CONCLUSIONS: Incomplete penetrance for SNV and MNV in neurodevelopmental disorders might be more frequent than previously thought. This point is crucial to consider for interpretation of variants, family investigation, genetic counseling, and prenatal diagnosis. Molecular mechanisms underlying this incomplete penetrance still need to be identified.
摘要:
目的:在大多数单基因疾病中观察到不完全的外显率。然而,神经发育障碍,单核苷酸和多核苷酸变体(SNV/MNV)的解释通常基于完全外显率的范式。
方法:从2020年到2022年,我们提出了与法国分子诊断进行智力障碍网络的合作研究。

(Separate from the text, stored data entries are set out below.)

-- pv_equiv track=rewrite | github.com/dmitry-pechersky/algorithms | uva online judge/00467 - Synching Signals.py | synching_signal
-- ===== SOURCE A (Python) =====
-- def synching_signal(signals):
--     min_signal = min(signals)
--     for time in range(min_signal * 2, 3601):
--         is_sync = True
--         for signal in signals:
--             if time % (signal * 2) >= (signal - 5):
--                 is_sync = False
--                 break
--         if is_sync:
--             return time
--     return None
-- ===== SOURCE B (Python) =====
-- def synching_signal(signals):
--     lo, hi = min(signals) * 2, 3601
--     while lo < hi:
--         chunk = range(lo, min(lo + 4096, hi))
--         for sig in signals:
--             if not chunk:
--                 break
--             chunk = [t for t in chunk if t % (sig * 2) < sig - 5]
--         if chunk:
--             return chunk[0]
--         lo += 4096
--     return None
-- ===== Notes on version B (the rewrite author's own statement) =====
-- stated objective: alternative
-- what changed: B inverts the loop nesting: it walks the candidate time range in chunks and filters each chunk per signal (successive intersection with each signal's green times), returning the first surviving time, instead of A's scan over single times with an inner early-exit loop over the signals.
-- outside the precondition, e.g. on synching_signal([1, 0]): A returns None, B returns None; on synching_signal([0]): A raises ZeroDivisionError, B raises ZeroDivisionError
import Mathlib
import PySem

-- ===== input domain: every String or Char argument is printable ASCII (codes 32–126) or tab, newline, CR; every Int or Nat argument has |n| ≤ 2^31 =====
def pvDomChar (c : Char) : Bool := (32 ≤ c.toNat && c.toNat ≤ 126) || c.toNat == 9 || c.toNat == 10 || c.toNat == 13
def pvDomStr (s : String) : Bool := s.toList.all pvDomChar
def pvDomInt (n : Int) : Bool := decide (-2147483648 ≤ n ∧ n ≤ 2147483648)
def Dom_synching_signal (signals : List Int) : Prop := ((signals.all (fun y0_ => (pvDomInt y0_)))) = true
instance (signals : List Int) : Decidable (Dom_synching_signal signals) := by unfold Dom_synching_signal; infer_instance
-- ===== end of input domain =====

-- B inverts the loop nesting: it walks the candidate time range in chunks and, per
-- signal, filters each chunk down to the times at which that signal is green,
-- returning the first survivor (alternative decomposition, similar cost).


-- ===== PORT A =====
def synching_signal (signals : List Int) : Option Int :=
  match PySem.List.min? signals (fun x => x) with
  | none => none
  | some min_signal =>
    (PySem.List.pyRange (min_signal * 2) 3601 1).find? (fun time =>
      signals.all (fun signal => decide (PySem.Int.mod time (signal * 2) < signal - 5)))

-- ===== PORT B =====
-- Source B's while loop over chunk starts becomes recursion on lo with measure (hi - lo).toNat
def pvChunkLoop (signals : List Int) (lo hi : Int) : Option Int :=
  if h : lo < hi then
    let chunk := signals.foldl
      (fun chunk sig =>
        if chunk.isEmpty then chunk
        else chunk.filter (fun t => decide (PySem.Int.mod t (sig * 2) < sig - 5)))
      (PySem.List.pyRange lo (min (lo + 4096) hi) 1)
    if chunk.isEmpty then pvChunkLoop signals (lo + 4096) hi
    else PySem.List.pyGet? chunk 0
  else none
termination_by (hi - lo).toNat
decreasing_by omega

def synching_signal_alt (signals : List Int) : Option Int :=
  match PySem.List.min? signals (fun x => x) with
  | none => none
  | some min_signal => pvChunkLoop signals (min_signal * 2) 3601

-- ===== PRECONDITION & SPEC =====
-- Pre_ excludes the empty list (min() raises ValueError in A and B) and lists containing 0,
-- on which both A and B can raise ZeroDivisionError once the scan reaches the zero signal
-- (on some such lists an earlier signal always fails first and both return None; see cites).
def Pre_synching_signal (signals : List Int) : Prop :=
  signals ≠ [] ∧ (0 : Int) ∉ signals
instance (signals : List Int) : Decidable (Pre_synching_signal signals) := by
  unfold Pre_synching_signal; infer_instance

def pvWitness_synching_signal : List Int := [51, 70]

def Spec_synching_signal (signals : List Int) (out : Option Int) : Prop := out = synching_signal_alt signals
instance (signals : List Int) (out : Option Int) : Decidable (Spec_synching_signal signals out) := by unfold Spec_synching_signal; infer_instance

-- ===== CLAIM (what is proved, stated in full; the proofs are below) =====
def Claim_equal_synching_signal : Prop := ∀ (signals : List Int), Dom_synching_signal signals → Pre_synching_signal signals → Spec_synching_signal signals (synching_signal signals)

-- ===== LEMMAS AND PROOFS =====

-- the per-signal "green" predicate both programs test
def pvGreen (signal t : Int) : Bool := decide (PySem.Int.mod t (signal * 2) < signal - 5)

theorem pvGreen_def (signal t : Int) :
    decide (PySem.Int.mod t (signal * 2) < signal - 5) = pvGreen signal t := rfl

-- the early-empty break is sound: the guarded fold is the plain fold of filters
theorem pvFoldGuard (l : List Int) (R : List Int) :
    l.foldl (fun chunk sig => if chunk.isEmpty then chunk else chunk.filter (pvGreen sig)) R
      = l.foldl (fun chunk sig => chunk.filter (pvGreen sig)) R := by
  induction l generalizing R with
  | nil => rfl
  | cons s l ih =>
    rw [List.foldl_cons, List.foldl_cons]
    cases R with
    | nil => simpa using ih []
    | cons x xs => simpa using ih ((x :: xs).filter (pvGreen s))

-- successive per-signal filtering is one filter by the conjunction of all predicates
theorem pvFoldFilter (l : List Int) (R : List Int) :
    l.foldl (fun chunk sig => chunk.filter (pvGreen sig)) R
      = R.filter (fun t => l.all (fun s => pvGreen s t)) := by
  induction l generalizing R with
  | nil => simp
  | cons s l ih =>
    rw [List.foldl_cons, ih, List.filter_filter]
    apply List.filter_congr
    intro t _
    simp [Bool.and_comm]

-- the chunk loop returns the first time in [lo, hi) that is green for every signal
theorem pvChunkLoop_eq (signals : List Int) (lo hi : Int) :
    pvChunkLoop signals lo hi
      = ((PySem.List.pyRange lo hi 1).filter
          (fun t => signals.all (fun s => pvGreen s t))).head? := by
  rw [pvChunkLoop]
  split
  · rename_i h
    simp only [pvGreen_def, pvFoldGuard, pvFoldFilter]
    have hsplit : PySem.List.pyRange lo hi 1
        = PySem.List.pyRange lo (min (lo + 4096) hi) 1
          ++ PySem.List.pyRange (min (lo + 4096) hi) hi 1 :=
      PySem.List.pyRange_one_append lo (min (lo + 4096) hi) hi (by omega) (by omega)
    rw [hsplit, List.filter_append, List.head?_append]
    set C := (PySem.List.pyRange lo (min (lo + 4096) hi) 1).filter
      (fun t => signals.all (fun s => pvGreen s t)) with hCdef
    cases hC : C with
    | nil =>
      simp only [List.isEmpty_nil, if_true, List.head?_nil, Option.none_or]
      rw [pvChunkLoop_eq signals (lo + 4096) hi]
      by_cases hle : lo + 4096 ≤ hi
      · rw [min_eq_left hle]
      · rw [min_eq_right (by omega)]
        rw [PySem.List.pyRange_one_eq_nil (a := lo + 4096) (by omega),
            PySem.List.pyRange_one_eq_nil (a := hi) (by omega)]
    | cons c cs =>
      simp [PySem.List.pyGet?, PySem.List.pyIdx?]
  · rename_i h
    rw [PySem.List.pyRange_one_eq_nil (by omega)]
    rfl
termination_by (hi - lo).toNat
decreasing_by omega

-- ===== VERDICT (by name: the statement is the Claim_ definition above) =====
theorem synching_signal_spec : Claim_equal_synching_signal := by
  intro signals _ hpre
  unfold Spec_synching_signal synching_signal synching_signal_alt
  cases hmin : PySem.List.min? signals (fun x => x) with
  | none => exact absurd ((PySem.List.min?_eq_none_iff _ _).mp hmin) hpre.1
  | some m =>
    simp only [pvGreen_def, pvChunkLoop_eq]
    exact Eq.symm List.head?_filter
-- grouped = {p: [] for p in priority_order}; grouped["OTHER"] = []
def pvGrouped0 : PySem.Dict String (List String) :=
  (PySem.Dict.ofList (pvPrios.map (fun p => (p, ([] : List String))))).insert "OTHER" []

def prioritize_context_py (context_parts : List String) (max_chars : Int) : String :=
  if context_parts = [] then "No external data retrieved for this query."
  else
    let full := PySem.Str.join "\n" context_parts
    if PySem.Str.len full ≤ max_chars then full
    else
      let grouped := context_parts.foldl
        (fun d part => d.modify (pvFirstKey pvPrios part) [] (· ++ [part])) pvGrouped0
      let pair := (pvPrios ++ ["OTHER"]).foldl
        (fun acc key => (grouped.getD key []).foldl pvBudgetStep acc) ([], max_chars)
      PySem.Str.join "\n" pair.1

-- ===== PORT B =====

-- B's rank(part): index of the first matching priority key, else len(priority_order)
-- (the enumerate counter is the accumulator i)
def pvRankAux : List String → String → Int → Int
  | [], _, i => i
  | p :: ps, part, i => if PySem.Str.isIn p part then i else pvRankAux ps part (i + 1)

def prioritize_context_py_alt (context_parts : List String) (max_chars : Int) : String :=
  if context_parts = [] then "No external data retrieved for this query."
  else
    let full := PySem.Str.join "\n" context_parts
    if PySem.Str.len full ≤ max_chars then full
    else
      let ordered := PySem.List.sorted context_parts (fun part => pvRankAux pvPrios part 0) false
      let pair := ordered.foldl pvBudgetStep ([], max_chars)
      PySem.Str.join "\n" pair.1

-- ===== PRECONDITION & SPEC =====
def Spec_prioritize_context_py (context_parts : List String) (max_chars : Int) (out : String) : Prop := out = prioritize_context_py_alt context_parts max_chars
instance (context_parts : List String) (max_chars : Int) (out : String) : Decidable (Spec_prioritize_context_py context_parts max_chars out) := by unfold Spec_prioritize_context_py; infer_instance

-- ===== CLAIM (what is proved, stated in full; the proofs are below) =====
def Claim_equal_prioritize_context_py : Prop := ∀ (context_parts : List String) (max_chars : Int), Dom_prioritize_context_py context_parts max_chars → Spec_prioritize_context_py context_parts max_chars (prioritize_context_py context_parts max_chars)

-- ===== LEMMAS AND PROOFS =====

-- pure (Nat) rank of a part: index of the first matching priority key, prios.length if none
def pvRankN : List String → String → Nat
  | [], _ => 0
  | p :: ps, part => if PySem.Str.isIn p part then 0 else pvRankN ps part + 1

theorem pvRankAux_eq (prios : List String) (part : String) :
    ∀ i : Int, pvRankAux prios part i = i + (pvRankN prios part : Int) := by
  induction prios with
  | nil => intro i; simp [pvRankAux, pvRankN]
  | cons p ps ih =>
      intro i
      simp only [pvRankAux, pvRankN]
      split
      · simp
      · rw [ih]; push_cast; ring

theorem pvRankN_le (prios : List String) (part : String) :
    pvRankN prios part ≤ prios.length := by
  induction prios with
  | nil => simp [pvRankN]
  | cons p ps ih => simp only [pvRankN, List.length_cons]; split <;> omega

-- insertBy walks past elements it is not 'before'
theorem pvInsertBy_pass {α : Type} (bf : α → α → Bool) (x : α) :
    ∀ (ys zs : List α), (∀ y ∈ ys, bf x y = false) →
      PySem.List.insertBy bf x (ys ++ zs) = ys ++ PySem.List.insertBy bf x zs := by
  intro ys
  induction ys with
  | nil => simp
  | cons y ys ih =>
      intro zs h
      have hy : bf x y = false := h y (by simp)
      simp only [List.cons_append, PySem.List.insertBy, hy, Bool.false_eq_true, if_false]
      rw [ih zs (fun y hy' => h y (by simp [hy']))]

theorem pvInsertBy_front {α : Type} (bf : α → α → Bool) (x : α) :
    ∀ (zs : List α), (∀ z ∈ zs, bf x z = true) →
      PySem.List.insertBy bf x zs = x :: zs := by
  intro zs h
  cases zs with
  | nil => rfl
  | cons z zs => simp [PySem.List.insertBy, h z (by simp)]

-- inserting x into a concatenation of rank buckets appends it to its own bucket
theorem pvInsertBy_flatMap {α : Type} (key : α → Int) (x : α) (L L' : Int → List α)
    (hL : ∀ r, ∀ a ∈ L r, key a = r) :
    ∀ rs : List Int, rs.Pairwise (· < ·) → key x ∈ rs →
      (∀ r ∈ rs, L' r = L r ++ if key x = r then [x] else []) →
      PySem.List.insertBy (fun a b => decide (key a < key b)) x (rs.flatMap L) = rs.flatMap L' := by
  intro rs
  induction rs with
  | nil => intro _ hmem _; simp at hmem
  | cons r rs ih =>
      intro hp hmem hL'
      rcases List.pairwise_cons.mp hp with ⟨hlt, hp'⟩
      by_cases hr : key x = r
      · -- x belongs to this first bucket; the rest is strictly greater
        have h1 : ∀ y ∈ L r, (fun a b => decide (key a < key b)) x y = false := by
          intro y hy; simp [hL r y hy, hr]
        have h2 : ∀ z ∈ rs.flatMap L, (fun a b => decide (key a < key b)) x z = true := by
          intro z hz
          rcases List.mem_flatMap.mp hz with ⟨r', hr', hz'⟩
          simp [hL r' z hz', hr, hlt r' hr']
        rw [List.flatMap_cons, pvInsertBy_pass _ _ _ _ h1, pvInsertBy_front _ _ _ h2]
        rw [List.flatMap_cons]
        have : L' r = L r ++ [x] := by rw [hL' r (by simp)]; simp [hr]
        rw [this]
        have : rs.flatMap L' = rs.flatMap L := by
          apply List.flatMap_congr  -- placeholder; fixed below if name differs
          intro r' hr'
          rw [hL' r' (by simp [hr'])]
          have : ¬ key x = r' := by
            have := hlt r' hr'; omega
          simp [this]
        rw [this]; simp
      · -- x is not in the first bucket, which it passes
        have hmem' : key x ∈ rs := by
          rcases List.mem_cons.mp hmem with h | h
          · exact absurd h hr
          · exact h
        have hrlt : r < key x := hlt (key x) hmem'
        have h1 : ∀ y ∈ L r, (fun a b => decide (key a < key b)) x y = false := by
          intro y hy
          simp only [hL r y hy, decide_eq_false_iff_not]
          omega
        rw [List.flatMap_cons, pvInsertBy_pass _ _ _ _ h1,
            ih hp' hmem' (fun r' hr' => hL' r' (by simp [hr']))]
        rw [List.flatMap_cons]
        have : L' r = L r := by
          rw [hL' r (by simp)]; simp [hr]
        rw [this]
-- pv_equiv track=rewrite | github.com/bhattkirtan/code-terminator | backend/agents/validation_agent.py | _check_html_syntax
-- ===== SOURCE A (Python) =====
-- from typing import Dict, Any, List, Optional
--
-- def _check_html_syntax(content: str, file_name: str) -> List[str]:
--     """Check HTML syntax"""
--     errors = []
--
--     # Check for unclosed tags (basic check)
--     stack = []
--     lines = content.split('\n')
--
--     for i, line in enumerate(lines, 1):
--         # Simple tag matching (not comprehensive)
--         line = line.strip()
--         if '<' in line and '>' in line:
--             # Extract tags
--             start = 0
--             while True:
--                 start_pos = line.find('<', start)
--                 if start_pos == -1:
--                     break
--
--                 end_pos = line.find('>', start_pos)
--                 if end_pos == -1:
--                     break
--
--                 tag = line[start_pos:end_pos + 1]
--
--                 if tag.startswith('<!--'):
--                     start = end_pos + 1
--                     continue
--
--                 if tag.startswith('</'):
--                     # Closing tag
--                     tag_name = tag[2:-1].strip()
--                     if stack and stack[-1] == tag_name:
--                         stack.pop()
--                     else:
--                         errors.append(f"{file_name}:{i}: Unmatched closing tag {tag}")
--                 elif not tag.endswith('/>') and not tag.startswith('<!'):
--                     # Opening tag
--                     tag_name = tag[1:-1].split()[0]
--                     if tag_name not in ['br', 'hr', 'img', 'input', 'meta', 'link']:
--                         stack.append(tag_name)
--
--                 start = end_pos + 1
--
--     # Check for remaining unclosed tags
--     for tag in stack:
--         errors.append(f"{file_name}: Unclosed tag <{tag}>")
--
--     return errors
-- ===== SOURCE B (Python) =====
-- def _check_html_syntax(content, file_name):
--     """Check HTML syntax (two-phase: tokenize every tag first, then classify)."""
--     # Phase 1: collect (line_no, tag) tokens with a character-level scanner.
--     tokens = []
--     for i, raw in enumerate(content.split('\n'), 1):
--         buf = None
--         for ch in raw.strip():
--             if buf is None:
--                 if ch == '<':
--                     buf = '<'
--             else:
--                 buf += ch
--                 if ch == '>':
--                     tokens.append((i, buf))
--                     buf = None
--     # Phase 2: classify tokens against a stack of open tags.
--     errors = []
--     stack = []
--     for i, tag in tokens:
--         if tag.startswith('<!--'):
--             continue
--         if tag.startswith('</'):
--             name = tag[2:-1].strip()
--             if stack and stack[-1] == name:
--                 stack.pop()
--             else:
--                 errors.append(f"{file_name}:{i}: Unmatched closing tag {tag}")
--         elif not tag.endswith('/>') and not tag.startswith('<!'):
--             parts = tag[1:-1].split()
--             if parts and parts[0] not in ('br', 'hr', 'img', 'input', 'meta', 'link'):
--                 stack.append(parts[0])
--     for tag in stack:
--         errors.append(f"{file_name}: Unclosed tag <{tag}>")
--     return errors
-- ===== Notes on version B (the rewrite author's own statement) =====
-- stated objective: alternative
-- what changed: A interleaves repeated str.find-based tag extraction with stack classification inside one per-line while loop; B first builds a flat (line_no, tag) token list with a single character-level scanner and then classifies all tokens in a separate fold over that list, and B skips whitespace-only tag interiors that make A raise IndexError.
-- outside the precondition, e.g. on _check_html_syntax('<a<>>', 'f'): A returns ['f: Unclosed tag <a<>'], B returns ['f: Unclosed tag <a<>']
import Mathlib
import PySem
-- pv_equiv track=rewrite | github.com/spranavi-arch/document-generator | formatting/utils/template_builder.py | merge_diff_with_heuristic_candidates
-- ===== SOURCE A (Python) =====
-- def _spans_overlap(a: dict, b: dict) -> bool:
--     """True if two candidates overlap (same para_id, character ranges overlap)."""
--     if a.get("para_id") != b.get("para_id"):
--         return False
--     s1, e1 = a.get("start_char", 0), a.get("end_char", 0)
--     s2, e2 = b.get("start_char", 0), b.get("end_char", 0)
--     return s1 < e2 and s2 < e1
--
-- def merge_diff_with_heuristic_candidates(
--     para_map: list[dict],
--     scalar_candidates: list[dict],
--     block_candidates: list[dict],
--     diff_candidates: list[dict],
-- ) -> tuple[list[dict], list[dict]]:
--     """
--     Prefer diff-based candidates over heuristics for overlapping spans.
--     Remove any scalar candidate that overlaps a diff candidate; then add all diff candidates.
--     Block candidates are unchanged.
--     """
--     scalar_filtered = [
--         c for c in scalar_candidates
--         if not any(_spans_overlap(c, d) for d in diff_candidates)
--     ]
--     scalar_merged = scalar_filtered + list(diff_candidates)
--     return scalar_merged, block_candidates
-- ===== SOURCE B (Python) =====
-- def merge_diff_with_heuristic_candidates(
--     para_map,
--     scalar_candidates,
--     block_candidates,
--     diff_candidates,
-- ):
--     # Index the diff candidates once by para_id so each scalar candidate is
--     # checked only against the spans of its own paragraph.
--     pairs = [
--         (d.get("para_id"), (d.get("start_char", 0), d.get("end_char", 0)))
--         for d in diff_candidates
--     ]
--     buckets = {}
--     for key, span in pairs:
--         buckets.setdefault(key, []).append(span)
--     merged = []
--     for c in scalar_candidates:
--         s1, e1 = c.get("start_char", 0), c.get("end_char", 0)
--         if not any(s2 < e1 and s1 < e2
--                    for (s2, e2) in buckets.get(c.get("para_id"), [])):
--             merged.append(c)
--     merged.extend(diff_candidates)
--     return merged, block_candidates
-- ===== Notes on version B (the rewrite author's own statement) =====
-- stated objective: alternative
-- what changed: B builds a dict bucketing diff-candidate spans by para_id once, so each scalar candidate is checked only against the spans of its own paragraph instead of scanning every diff candidate with a per-pair para_id comparison.
import Mathlib
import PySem

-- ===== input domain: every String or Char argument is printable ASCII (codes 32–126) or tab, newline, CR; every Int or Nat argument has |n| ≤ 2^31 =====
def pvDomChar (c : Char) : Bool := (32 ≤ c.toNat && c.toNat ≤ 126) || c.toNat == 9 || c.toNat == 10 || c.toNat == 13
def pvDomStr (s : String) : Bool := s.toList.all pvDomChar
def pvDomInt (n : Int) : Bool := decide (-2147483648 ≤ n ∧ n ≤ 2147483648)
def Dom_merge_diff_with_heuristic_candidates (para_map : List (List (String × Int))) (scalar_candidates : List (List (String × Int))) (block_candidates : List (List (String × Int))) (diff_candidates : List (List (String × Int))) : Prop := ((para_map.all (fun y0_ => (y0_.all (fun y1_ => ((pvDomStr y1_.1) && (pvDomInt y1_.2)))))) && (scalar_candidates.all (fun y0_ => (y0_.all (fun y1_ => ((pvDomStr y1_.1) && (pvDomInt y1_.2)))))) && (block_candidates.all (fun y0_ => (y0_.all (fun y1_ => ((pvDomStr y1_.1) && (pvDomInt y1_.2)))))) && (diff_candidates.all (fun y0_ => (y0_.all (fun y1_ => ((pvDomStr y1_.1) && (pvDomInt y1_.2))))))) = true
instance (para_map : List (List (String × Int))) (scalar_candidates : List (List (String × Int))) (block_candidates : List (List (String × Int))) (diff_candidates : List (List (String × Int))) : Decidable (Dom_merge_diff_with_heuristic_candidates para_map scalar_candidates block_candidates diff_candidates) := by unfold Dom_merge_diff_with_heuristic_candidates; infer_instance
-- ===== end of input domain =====

-- B indexes the diff candidates once by para_id so each scalar candidate is checked
-- only against the spans of its own paragraph (a bucket index replaces the scan of all diffs).

-- shared primitive: Python's dict.get on an association list (first match)
def pvGet (c : List (String × Int)) (k : String) : Option Int := (PySem.Dict.mk c).get? k
def pvGetD (c : List (String × Int)) (k : String) (d : Int) : Int := (PySem.Dict.mk c).getD k d

-- ===== PORT A =====
def spansOverlap (a b : List (String × Int)) : Bool :=
  if pvGet a "para_id" != pvGet b "para_id" then false
  else
    let s1 := pvGetD a "start_char" 0
    let e1 := pvGetD a "end_char" 0
    let s2 := pvGetD b "start_char" 0
    let e2 := pvGetD b "end_char" 0
    decide (s1 < e2) && decide (s2 < e1)

def merge_diff_with_heuristic_candidates (para_map : List (List (String × Int))) (scalar_candidates : List (List (String × Int))) (block_candidates : List (List (String × Int))) (diff_candidates : List (List (String × Int))) : (List (List (String × Int))) × (List (List (String × Int))) :=
  let scalar_filtered := scalar_candidates.filter
    (fun c => !(diff_candidates.any (fun d => spansOverlap c d)))
  let scalar_merged := scalar_filtered ++ diff_candidates
  (scalar_merged, block_candidates)

-- ===== PORT B =====
def merge_diff_with_heuristic_candidates_alt (para_map : List (List (String × Int))) (scalar_candidates : List (List (String × Int))) (block_candidates : List (List (String × Int))) (diff_candidates : List (List (String × Int))) : (List (List (String × Int))) × (List (List (String × Int))) :=
  let pairs := diff_candidates.map
    (fun d => (pvGet d "para_id", (pvGetD d "start_char" 0, pvGetD d "end_char" 0)))
  let buckets := pairs.foldl
    (fun bs p => bs.modify p.1 [] (fun l => l ++ [p.2])) PySem.Dict.empty
  let merged := scalar_candidates.foldl
    (fun acc c =>
      let s1 := pvGetD c "start_char" 0
      let e1 := pvGetD c "end_char" 0
      if !((buckets.getD (pvGet c "para_id") []).any
            (fun se => decide (se.1 < e1) && decide (s1 < se.2)))
      then acc ++ [c] else acc) []
  (merged ++ diff_candidates, block_candidates)

-- ===== PRECONDITION & SPEC =====
def Spec_merge_diff_with_heuristic_candidates (para_map : List (List (String × Int))) (scalar_candidates : List (List (String × Int))) (block_candidates : List (List (String × Int))) (diff_candidates : List (List (String × Int))) (out : (List (List (String × Int))) × (List (List (String × Int)))) : Prop := out = merge_diff_with_heuristic_candidates_alt para_map scalar_candidates block_candidates diff_candidates
instance (para_map : List (List (String × Int))) (scalar_candidates : List (List (String × Int))) (block_candidates : List (List (String × Int))) (diff_candidates : List (List (String × Int))) (out : (List (List (String × Int))) × (List (List (String × Int)))) : Decidable (Spec_merge_diff_with_heuristic_candidates para_map scalar_candidates block_candidates diff_candidates out) := by unfold Spec_merge_diff_with_heuristic_candidates; infer_instance

-- ===== CLAIM (what is proved, stated in full; the proofs are below) =====
def Claim_equal_merge_diff_with_heuristic_candidates : Prop := ∀ (para_map : List (List (String × Int))) (scalar_candidates : List (List (String × Int))) (block_candidates : List (List (String × Int))) (diff_candidates : List (List (String × Int))), Dom_merge_diff_with_heuristic_candidates para_map scalar_candidates block_candidates diff_candidates → Spec_merge_diff_with_heuristic_candidates para_map scalar_candidates block_candidates diff_candidates (merge_diff_with_heuristic_candidates para_map scalar_candidates block_candidates diff_candidates)

-- ===== LEMMAS AND PROOFS =====

-- B's bucket lookup followed by the inner any equals A's scan of all diff candidates.
lemma bucket_any_eq (diff_candidates : List (List (String × Int))) (c : List (String × Int)) :
    (((diff_candidates.map
        (fun d => (pvGet d "para_id", (pvGetD d "start_char" 0, pvGetD d "end_char" 0)))).foldl
        (fun bs p => bs.modify p.1 [] (fun l => l ++ [p.2])) PySem.Dict.empty).getD
        (pvGet c "para_id") []).any
      (fun se => decide (se.1 < pvGetD c "end_char" 0) && decide (pvGetD c "start_char" 0 < se.2))
    = diff_candidates.any (fun d => spansOverlap c d) := by
  rw [PySem.Dict.getD_foldl_modify_append]
  simp only [PySem.Dict.getD_empty, List.nil_append, List.filter_map, List.map_map, List.any_map,
    List.any_filter, Function.comp]
  congr 1
  funext d
  simp only [spansOverlap, bne]
  by_cases h : pvGet d "para_id" = pvGet c "para_id"
  · simp [h]; rw [Bool.and_comm]; rfl
  · have h' : pvGet c "para_id" ≠ pvGet d "para_id" := fun hh => h hh.symm
    simp [h, h']

-- ===== VERDICT (by name: the statement is the Claim_ definition above) =====
theorem merge_diff_with_heuristic_candidates_spec : Claim_equal_merge_diff_with_heuristic_candidates := by
  intro para_map scalar_candidates block_candidates diff_candidates _
  unfold Spec_merge_diff_with_heuristic_candidates
  unfold merge_diff_with_heuristic_candidates merge_diff_with_heuristic_candidates_alt
  simp only [PySem.List.foldl_append_if_eq_filter, List.nil_append]
  refine Prod.ext ?_ rfl
  simp only []
  congr 1
  apply List.filter_congr
  intro c _
  rw [bucket_any_eq]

目的是招募索引案例的家庭,被诊断患有神经发育障碍,携带OMIM病态基因的致病性或可能的致病性变异体,并遗传自无症状的父母。在可用于隔离研究时,对祖父母进行了分析。
结果:我们确定了12例受单基因神经发育障碍影响的患者,该疾病是由无症状父母遗传的可能的致病性或致病性变异(SNV/MNV)引起的。这些基因通常与从头变体相关。患者携带不同的变体(1个剪接位点变体,11个基因中的4个无义和7个移码):CAMTA1,MBD5,KMT2C,KMT2E,ZMIZ1、MN1、NDUFB11、CUL3、MED13、ARID2和RERE。祖父母已经在6个家庭接受了测试,并且每次在健康携带者亲本中从头确认变体。
结论:神经发育障碍中SNV和MNV的不完全外显率可能比以前认为的更常见。这一点对于解释变体至关重要,家庭调查,遗传咨询,和产前诊断。这种不完全外显率的分子机制仍需鉴定。
方法:从2020年到2022年,我们提出了与法国分子诊断进行智力障碍网络的合作研究。目的是招募索引案例的家庭,被诊断患有神经发育障碍,携带OMIM病态基因的致病性或可能的致病性变异体,并遗传自无症状的父母。在可用于隔离研究时,对祖父母进行了分析。
结果:我们确定了12例受单基因神经发育障碍影响的患者,该疾病是由无症状父母遗传的可能的致病性或致病性变异(SNV/MNV)引起的。这些基因通常与从头变体相关。患者携带不同的变体(1个剪接位点变体,11个基因中的4个无义和7个移码):CAMTA1,MBD5,KMT2C,KMT2E,ZMIZ1、MN1、NDUFB11、CUL3、MED13、ARID2和RERE。祖父母已经在6个家庭接受了测试,并且每次在健康携带者亲本中从头确认变体。
结论:神经发育障碍中SNV和MNV的不完全外显率可能比以前认为的更常见。这一点对于解释变体至关重要,家庭调查,遗传咨询,和产前诊断。这种不完全外显率的分子机制仍需鉴定。